Stored items:
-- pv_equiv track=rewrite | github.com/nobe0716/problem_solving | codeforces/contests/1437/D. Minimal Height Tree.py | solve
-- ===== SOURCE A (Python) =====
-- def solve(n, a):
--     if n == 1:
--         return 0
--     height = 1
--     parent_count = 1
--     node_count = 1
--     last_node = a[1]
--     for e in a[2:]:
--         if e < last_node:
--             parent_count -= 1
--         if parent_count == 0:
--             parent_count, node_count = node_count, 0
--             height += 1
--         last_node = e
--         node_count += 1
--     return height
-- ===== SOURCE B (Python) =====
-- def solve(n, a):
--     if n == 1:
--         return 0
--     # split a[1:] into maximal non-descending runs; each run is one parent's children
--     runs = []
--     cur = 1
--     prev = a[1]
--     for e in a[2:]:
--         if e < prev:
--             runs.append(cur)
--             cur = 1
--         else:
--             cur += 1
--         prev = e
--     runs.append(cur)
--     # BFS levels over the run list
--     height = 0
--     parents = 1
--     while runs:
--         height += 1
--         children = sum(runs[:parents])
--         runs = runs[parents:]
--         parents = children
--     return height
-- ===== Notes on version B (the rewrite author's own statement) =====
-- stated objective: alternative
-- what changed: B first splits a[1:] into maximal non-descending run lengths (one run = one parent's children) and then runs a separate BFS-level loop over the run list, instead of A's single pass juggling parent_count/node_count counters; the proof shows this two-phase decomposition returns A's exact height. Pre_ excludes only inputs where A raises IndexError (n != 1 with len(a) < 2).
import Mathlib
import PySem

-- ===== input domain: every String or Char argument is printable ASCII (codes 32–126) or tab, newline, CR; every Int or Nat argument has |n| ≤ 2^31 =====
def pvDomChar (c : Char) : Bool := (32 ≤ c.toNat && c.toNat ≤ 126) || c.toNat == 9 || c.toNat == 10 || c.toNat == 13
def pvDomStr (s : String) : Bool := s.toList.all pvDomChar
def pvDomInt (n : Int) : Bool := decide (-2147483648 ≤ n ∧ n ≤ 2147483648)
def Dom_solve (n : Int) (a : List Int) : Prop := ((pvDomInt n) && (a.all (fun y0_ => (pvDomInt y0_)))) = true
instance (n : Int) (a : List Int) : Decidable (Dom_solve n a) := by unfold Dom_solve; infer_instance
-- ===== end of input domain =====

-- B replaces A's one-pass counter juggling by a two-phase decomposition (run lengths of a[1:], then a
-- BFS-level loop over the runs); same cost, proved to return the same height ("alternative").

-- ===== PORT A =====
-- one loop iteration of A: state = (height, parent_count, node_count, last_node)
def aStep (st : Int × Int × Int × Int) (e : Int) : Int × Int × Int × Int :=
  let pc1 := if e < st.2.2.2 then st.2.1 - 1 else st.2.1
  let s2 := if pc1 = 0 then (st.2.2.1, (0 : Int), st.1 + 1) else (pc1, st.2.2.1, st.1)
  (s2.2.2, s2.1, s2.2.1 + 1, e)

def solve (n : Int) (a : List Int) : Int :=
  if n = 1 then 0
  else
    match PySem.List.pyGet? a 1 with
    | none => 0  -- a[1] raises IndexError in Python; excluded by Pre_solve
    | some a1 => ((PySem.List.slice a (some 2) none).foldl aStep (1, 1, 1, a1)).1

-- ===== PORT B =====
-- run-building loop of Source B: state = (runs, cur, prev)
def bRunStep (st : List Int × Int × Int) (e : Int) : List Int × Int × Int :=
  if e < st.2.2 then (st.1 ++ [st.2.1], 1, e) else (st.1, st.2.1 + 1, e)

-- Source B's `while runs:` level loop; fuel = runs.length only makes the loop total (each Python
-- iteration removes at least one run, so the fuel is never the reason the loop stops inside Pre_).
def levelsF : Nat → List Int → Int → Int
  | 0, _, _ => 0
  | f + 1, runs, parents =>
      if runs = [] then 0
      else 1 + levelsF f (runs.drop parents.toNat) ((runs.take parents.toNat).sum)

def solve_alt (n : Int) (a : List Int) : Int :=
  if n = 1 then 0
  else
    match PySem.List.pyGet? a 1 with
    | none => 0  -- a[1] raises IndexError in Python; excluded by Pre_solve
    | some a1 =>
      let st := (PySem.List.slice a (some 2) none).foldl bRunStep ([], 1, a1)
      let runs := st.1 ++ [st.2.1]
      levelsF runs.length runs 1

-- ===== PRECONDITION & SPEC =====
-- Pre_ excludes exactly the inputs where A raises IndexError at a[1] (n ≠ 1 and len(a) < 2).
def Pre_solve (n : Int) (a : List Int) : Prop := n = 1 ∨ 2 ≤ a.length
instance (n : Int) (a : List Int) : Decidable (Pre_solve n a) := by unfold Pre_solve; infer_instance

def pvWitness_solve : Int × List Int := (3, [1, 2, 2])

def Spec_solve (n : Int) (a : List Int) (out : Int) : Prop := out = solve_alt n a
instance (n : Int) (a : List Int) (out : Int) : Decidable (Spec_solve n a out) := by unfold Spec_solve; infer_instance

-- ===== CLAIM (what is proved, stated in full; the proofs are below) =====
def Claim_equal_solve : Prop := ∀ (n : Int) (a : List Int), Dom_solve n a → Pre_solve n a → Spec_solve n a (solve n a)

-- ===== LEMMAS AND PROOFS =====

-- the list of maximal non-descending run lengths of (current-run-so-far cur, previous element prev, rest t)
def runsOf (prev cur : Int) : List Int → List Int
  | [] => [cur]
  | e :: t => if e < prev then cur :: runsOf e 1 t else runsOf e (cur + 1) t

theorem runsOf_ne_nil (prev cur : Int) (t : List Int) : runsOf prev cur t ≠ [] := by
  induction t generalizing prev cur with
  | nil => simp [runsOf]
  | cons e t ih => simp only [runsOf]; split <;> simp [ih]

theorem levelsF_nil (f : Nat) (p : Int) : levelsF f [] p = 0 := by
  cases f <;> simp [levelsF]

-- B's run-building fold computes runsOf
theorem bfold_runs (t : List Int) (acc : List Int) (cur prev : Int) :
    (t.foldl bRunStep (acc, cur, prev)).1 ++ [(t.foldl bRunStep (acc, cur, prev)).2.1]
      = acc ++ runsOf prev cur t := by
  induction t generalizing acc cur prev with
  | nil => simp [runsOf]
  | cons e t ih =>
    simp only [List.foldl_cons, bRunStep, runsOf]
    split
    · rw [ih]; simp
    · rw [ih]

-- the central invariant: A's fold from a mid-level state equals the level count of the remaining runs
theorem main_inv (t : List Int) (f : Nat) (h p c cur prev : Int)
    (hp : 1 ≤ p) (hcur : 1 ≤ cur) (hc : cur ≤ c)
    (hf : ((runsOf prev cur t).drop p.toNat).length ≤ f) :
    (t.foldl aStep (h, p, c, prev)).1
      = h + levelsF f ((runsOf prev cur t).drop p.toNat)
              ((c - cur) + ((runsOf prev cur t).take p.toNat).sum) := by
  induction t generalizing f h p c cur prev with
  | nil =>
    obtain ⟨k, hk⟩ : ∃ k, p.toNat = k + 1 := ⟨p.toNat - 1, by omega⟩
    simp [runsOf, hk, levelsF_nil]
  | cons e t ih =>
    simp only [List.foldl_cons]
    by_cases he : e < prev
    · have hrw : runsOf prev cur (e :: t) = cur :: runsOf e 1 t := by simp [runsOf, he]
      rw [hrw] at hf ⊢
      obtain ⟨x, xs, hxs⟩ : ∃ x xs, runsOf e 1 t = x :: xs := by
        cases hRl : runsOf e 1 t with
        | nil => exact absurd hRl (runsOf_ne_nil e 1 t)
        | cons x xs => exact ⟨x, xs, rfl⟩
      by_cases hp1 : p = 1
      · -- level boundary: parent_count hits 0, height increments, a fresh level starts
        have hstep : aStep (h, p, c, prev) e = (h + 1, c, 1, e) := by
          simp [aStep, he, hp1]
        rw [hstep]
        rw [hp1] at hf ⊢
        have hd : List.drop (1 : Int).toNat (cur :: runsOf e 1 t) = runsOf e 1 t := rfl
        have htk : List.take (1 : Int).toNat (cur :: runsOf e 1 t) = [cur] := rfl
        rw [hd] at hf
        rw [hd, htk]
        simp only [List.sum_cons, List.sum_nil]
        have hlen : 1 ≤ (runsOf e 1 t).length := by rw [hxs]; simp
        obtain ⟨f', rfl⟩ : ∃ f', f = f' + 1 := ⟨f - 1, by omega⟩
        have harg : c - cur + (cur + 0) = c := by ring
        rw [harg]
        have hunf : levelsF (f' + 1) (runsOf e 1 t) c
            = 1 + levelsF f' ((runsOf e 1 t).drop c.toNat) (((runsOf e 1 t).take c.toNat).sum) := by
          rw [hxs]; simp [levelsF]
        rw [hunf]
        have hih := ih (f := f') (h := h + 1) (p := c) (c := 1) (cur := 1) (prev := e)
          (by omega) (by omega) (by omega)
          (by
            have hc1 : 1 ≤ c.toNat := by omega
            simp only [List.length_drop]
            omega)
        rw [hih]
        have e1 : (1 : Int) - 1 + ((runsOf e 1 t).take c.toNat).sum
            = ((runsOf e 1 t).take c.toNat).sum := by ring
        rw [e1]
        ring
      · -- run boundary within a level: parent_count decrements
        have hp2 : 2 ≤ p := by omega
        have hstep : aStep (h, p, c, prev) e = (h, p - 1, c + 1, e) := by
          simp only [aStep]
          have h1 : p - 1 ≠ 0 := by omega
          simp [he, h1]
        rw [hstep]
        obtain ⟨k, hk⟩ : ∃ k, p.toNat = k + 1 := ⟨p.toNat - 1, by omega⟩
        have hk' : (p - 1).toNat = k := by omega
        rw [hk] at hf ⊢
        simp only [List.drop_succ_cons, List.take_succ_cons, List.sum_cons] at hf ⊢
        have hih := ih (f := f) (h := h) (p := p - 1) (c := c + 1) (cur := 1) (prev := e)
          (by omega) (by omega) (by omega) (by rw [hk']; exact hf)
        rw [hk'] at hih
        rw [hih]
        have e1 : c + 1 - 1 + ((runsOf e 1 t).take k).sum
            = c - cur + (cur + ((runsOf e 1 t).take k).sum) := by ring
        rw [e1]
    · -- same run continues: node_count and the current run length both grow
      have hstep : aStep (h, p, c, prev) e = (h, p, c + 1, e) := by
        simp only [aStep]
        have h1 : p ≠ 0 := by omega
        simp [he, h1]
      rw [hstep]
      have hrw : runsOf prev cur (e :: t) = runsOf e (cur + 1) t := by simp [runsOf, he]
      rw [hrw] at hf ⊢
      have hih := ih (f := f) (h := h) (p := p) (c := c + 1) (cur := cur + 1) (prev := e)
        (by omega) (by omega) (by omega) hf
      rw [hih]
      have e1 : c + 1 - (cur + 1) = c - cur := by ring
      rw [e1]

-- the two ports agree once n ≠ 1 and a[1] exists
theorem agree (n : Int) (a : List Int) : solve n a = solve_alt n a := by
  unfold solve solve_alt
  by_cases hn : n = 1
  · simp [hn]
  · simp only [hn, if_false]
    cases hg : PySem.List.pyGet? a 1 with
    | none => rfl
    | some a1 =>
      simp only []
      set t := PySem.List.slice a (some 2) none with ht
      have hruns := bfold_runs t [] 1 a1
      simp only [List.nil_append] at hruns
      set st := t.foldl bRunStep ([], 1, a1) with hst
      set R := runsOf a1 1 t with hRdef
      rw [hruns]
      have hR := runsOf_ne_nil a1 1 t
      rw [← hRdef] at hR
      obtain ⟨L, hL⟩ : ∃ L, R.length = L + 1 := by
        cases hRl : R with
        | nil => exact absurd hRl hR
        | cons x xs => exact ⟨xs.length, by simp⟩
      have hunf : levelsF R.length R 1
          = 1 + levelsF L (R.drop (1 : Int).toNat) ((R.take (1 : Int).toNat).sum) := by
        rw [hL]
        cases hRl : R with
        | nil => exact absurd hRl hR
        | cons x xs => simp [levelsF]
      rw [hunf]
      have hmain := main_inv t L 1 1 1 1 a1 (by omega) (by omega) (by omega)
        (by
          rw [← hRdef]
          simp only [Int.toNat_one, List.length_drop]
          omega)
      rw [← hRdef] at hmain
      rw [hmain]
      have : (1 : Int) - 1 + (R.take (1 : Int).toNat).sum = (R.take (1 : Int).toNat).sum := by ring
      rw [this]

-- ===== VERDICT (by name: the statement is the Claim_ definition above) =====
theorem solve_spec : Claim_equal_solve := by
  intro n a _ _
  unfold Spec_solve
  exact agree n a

* * *

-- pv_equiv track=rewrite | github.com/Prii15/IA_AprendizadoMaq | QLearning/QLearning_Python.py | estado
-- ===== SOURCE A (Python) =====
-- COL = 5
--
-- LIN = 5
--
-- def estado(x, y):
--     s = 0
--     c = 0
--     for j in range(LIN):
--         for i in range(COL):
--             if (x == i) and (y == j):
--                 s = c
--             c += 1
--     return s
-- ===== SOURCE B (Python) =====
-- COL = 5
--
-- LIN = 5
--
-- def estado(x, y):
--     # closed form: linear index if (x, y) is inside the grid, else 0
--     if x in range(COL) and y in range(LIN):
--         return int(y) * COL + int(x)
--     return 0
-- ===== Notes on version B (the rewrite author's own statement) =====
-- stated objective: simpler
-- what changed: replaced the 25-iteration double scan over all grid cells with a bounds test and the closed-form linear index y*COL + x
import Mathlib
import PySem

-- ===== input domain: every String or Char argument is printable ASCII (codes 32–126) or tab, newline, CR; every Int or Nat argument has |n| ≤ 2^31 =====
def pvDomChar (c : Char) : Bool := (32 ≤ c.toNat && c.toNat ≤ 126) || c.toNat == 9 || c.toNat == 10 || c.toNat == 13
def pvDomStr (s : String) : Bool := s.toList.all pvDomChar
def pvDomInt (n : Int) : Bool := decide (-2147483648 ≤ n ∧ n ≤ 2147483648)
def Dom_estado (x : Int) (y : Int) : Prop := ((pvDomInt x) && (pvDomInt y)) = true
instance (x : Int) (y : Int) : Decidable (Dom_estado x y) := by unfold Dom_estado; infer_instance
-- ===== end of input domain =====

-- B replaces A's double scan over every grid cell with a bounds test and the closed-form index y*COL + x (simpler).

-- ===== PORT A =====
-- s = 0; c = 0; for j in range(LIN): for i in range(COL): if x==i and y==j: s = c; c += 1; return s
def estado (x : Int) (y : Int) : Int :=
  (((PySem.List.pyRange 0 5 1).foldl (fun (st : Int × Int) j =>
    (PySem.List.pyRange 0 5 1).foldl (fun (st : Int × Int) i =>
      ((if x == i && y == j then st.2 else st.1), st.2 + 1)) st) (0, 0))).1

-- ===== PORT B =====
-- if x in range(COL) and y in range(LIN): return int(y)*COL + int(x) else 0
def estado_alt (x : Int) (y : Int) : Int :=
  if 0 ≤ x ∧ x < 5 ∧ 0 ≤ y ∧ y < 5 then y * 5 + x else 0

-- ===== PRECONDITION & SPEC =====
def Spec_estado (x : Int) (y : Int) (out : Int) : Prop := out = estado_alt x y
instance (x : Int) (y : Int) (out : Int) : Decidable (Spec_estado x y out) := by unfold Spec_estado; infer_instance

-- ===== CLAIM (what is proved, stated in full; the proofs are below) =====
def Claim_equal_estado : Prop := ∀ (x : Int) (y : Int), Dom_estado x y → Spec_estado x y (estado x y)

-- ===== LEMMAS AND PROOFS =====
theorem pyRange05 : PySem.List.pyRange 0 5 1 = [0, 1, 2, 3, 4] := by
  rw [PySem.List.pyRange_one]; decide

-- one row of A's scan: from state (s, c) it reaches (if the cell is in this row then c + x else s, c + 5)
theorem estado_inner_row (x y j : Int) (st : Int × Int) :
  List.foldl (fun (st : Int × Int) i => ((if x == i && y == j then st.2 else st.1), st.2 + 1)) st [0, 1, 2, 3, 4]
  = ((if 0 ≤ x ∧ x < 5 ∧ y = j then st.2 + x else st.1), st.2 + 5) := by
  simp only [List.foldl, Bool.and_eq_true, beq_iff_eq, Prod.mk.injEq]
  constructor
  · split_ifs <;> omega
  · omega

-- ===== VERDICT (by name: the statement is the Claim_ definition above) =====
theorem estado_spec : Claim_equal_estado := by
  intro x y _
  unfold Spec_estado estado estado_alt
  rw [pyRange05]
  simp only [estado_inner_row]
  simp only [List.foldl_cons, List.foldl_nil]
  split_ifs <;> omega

---

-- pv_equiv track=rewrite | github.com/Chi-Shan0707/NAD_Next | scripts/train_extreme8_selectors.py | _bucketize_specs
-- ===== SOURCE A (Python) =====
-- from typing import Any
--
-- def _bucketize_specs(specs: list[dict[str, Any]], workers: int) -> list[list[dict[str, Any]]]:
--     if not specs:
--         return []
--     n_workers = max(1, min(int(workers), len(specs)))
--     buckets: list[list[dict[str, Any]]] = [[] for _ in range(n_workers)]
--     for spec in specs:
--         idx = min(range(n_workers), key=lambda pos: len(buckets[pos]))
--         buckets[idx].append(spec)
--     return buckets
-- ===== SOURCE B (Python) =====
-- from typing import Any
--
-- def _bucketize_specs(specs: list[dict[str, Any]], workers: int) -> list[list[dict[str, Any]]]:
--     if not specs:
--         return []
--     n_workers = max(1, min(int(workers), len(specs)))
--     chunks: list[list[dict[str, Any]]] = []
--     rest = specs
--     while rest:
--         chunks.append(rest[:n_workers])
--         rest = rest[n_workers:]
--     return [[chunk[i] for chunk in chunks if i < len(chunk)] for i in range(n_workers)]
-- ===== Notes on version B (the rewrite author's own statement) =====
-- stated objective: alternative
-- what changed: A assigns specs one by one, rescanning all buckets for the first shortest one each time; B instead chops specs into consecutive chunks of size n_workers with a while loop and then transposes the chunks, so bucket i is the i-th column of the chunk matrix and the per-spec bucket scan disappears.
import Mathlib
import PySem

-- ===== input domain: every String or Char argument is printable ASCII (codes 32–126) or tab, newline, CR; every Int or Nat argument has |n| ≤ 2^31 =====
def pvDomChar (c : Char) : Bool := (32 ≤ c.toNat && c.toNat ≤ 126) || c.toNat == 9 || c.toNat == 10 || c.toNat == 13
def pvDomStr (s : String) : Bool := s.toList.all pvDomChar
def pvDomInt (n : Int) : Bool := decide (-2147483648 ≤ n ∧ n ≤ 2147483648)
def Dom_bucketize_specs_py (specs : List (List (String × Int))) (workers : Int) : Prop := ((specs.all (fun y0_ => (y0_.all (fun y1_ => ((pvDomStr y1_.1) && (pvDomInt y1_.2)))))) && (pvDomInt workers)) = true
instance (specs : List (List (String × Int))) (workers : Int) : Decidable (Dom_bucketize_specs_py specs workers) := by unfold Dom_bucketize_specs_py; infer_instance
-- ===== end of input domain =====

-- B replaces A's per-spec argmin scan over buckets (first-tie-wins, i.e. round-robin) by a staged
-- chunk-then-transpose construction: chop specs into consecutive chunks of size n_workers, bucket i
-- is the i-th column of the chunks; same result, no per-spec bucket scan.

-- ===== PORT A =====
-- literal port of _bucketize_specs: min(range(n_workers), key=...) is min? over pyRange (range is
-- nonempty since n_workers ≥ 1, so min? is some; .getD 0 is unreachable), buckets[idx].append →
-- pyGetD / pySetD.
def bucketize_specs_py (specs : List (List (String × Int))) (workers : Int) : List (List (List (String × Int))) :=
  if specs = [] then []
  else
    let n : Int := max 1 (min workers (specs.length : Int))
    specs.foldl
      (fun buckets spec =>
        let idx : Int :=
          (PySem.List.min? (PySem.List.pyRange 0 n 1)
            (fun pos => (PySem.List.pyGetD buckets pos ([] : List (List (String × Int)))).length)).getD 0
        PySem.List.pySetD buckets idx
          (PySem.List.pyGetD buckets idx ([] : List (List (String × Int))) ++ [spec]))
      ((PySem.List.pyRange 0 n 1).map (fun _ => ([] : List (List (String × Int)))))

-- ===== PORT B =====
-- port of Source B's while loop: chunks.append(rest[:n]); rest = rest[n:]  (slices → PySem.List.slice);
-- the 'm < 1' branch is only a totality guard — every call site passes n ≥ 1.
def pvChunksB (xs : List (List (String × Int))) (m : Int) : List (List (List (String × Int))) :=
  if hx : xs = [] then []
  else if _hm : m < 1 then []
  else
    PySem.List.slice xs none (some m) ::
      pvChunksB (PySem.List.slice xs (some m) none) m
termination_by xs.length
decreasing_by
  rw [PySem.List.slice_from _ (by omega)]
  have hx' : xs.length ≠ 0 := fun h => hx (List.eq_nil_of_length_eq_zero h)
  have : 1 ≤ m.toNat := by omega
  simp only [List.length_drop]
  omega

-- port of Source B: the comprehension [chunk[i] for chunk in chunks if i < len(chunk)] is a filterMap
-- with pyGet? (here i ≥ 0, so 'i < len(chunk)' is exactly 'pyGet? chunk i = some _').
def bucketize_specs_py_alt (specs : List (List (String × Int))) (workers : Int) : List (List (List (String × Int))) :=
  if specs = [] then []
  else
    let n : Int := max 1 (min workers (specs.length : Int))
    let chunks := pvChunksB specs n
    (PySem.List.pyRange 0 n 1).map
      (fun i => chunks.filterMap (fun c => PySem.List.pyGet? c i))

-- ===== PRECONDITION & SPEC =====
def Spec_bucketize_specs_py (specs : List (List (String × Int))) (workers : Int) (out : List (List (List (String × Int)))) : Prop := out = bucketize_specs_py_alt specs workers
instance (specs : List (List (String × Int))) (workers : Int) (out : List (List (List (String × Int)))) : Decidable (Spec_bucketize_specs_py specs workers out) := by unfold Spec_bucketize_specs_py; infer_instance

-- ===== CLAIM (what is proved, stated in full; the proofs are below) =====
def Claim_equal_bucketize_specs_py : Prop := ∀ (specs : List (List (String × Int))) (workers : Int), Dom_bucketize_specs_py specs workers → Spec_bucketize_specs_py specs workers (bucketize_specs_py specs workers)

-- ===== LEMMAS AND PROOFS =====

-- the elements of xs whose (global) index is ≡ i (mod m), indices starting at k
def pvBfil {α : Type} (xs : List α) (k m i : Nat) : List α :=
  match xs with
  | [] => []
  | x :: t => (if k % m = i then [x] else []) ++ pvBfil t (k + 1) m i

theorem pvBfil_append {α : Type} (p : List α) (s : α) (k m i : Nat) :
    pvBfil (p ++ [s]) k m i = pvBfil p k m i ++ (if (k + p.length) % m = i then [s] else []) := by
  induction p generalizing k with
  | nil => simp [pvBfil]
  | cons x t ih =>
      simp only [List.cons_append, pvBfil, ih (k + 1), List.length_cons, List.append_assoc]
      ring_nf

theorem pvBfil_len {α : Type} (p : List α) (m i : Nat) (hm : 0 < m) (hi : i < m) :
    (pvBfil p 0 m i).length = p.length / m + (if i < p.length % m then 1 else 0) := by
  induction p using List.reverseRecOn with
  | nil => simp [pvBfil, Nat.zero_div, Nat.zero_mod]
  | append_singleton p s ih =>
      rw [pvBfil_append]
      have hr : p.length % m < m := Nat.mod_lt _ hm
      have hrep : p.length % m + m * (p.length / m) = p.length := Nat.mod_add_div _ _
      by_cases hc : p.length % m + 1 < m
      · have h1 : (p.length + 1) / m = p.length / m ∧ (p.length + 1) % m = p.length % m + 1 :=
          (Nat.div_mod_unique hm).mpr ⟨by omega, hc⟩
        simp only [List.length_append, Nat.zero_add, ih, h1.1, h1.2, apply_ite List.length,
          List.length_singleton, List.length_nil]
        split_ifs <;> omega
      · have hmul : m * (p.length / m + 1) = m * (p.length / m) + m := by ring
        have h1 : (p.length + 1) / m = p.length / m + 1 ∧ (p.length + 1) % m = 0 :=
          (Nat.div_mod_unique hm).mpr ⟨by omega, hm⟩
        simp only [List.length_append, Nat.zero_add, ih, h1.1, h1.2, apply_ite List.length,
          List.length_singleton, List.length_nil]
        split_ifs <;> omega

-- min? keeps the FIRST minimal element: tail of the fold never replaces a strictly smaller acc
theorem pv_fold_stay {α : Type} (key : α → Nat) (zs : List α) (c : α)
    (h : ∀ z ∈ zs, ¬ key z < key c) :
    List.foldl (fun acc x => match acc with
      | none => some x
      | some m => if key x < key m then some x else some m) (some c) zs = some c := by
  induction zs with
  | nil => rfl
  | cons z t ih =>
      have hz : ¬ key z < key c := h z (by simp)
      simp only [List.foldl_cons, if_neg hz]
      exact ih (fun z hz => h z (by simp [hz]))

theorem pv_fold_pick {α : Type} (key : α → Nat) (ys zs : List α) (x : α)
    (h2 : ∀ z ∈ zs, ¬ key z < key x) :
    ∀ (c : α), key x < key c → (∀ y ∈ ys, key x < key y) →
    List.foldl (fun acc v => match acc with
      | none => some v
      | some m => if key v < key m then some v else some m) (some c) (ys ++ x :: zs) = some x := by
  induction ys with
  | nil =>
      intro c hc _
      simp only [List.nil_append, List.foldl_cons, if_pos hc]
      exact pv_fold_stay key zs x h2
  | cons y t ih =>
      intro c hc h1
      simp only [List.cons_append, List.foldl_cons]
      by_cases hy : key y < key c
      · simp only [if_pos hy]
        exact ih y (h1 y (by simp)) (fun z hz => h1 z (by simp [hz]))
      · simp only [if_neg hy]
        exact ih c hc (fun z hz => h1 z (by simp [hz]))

# [WHAT IS EXPECTED]
Look through the entries for lines containing the word "replaces" and return each one.

# [ANSWER BELOW]
-- B replaces A's one-pass counter juggling by a two-phase decomposition (run lengths of a[1:], then a
-- B replaces A's double scan over every grid cell with a bounds test and the closed-form index y*COL + x (simpler).
-- B replaces A's per-spec argmin scan over buckets (first-tie-wins, i.e. round-robin) by a staged
-- min? keeps the FIRST minimal element: tail of the fold never replaces a strictly smaller acc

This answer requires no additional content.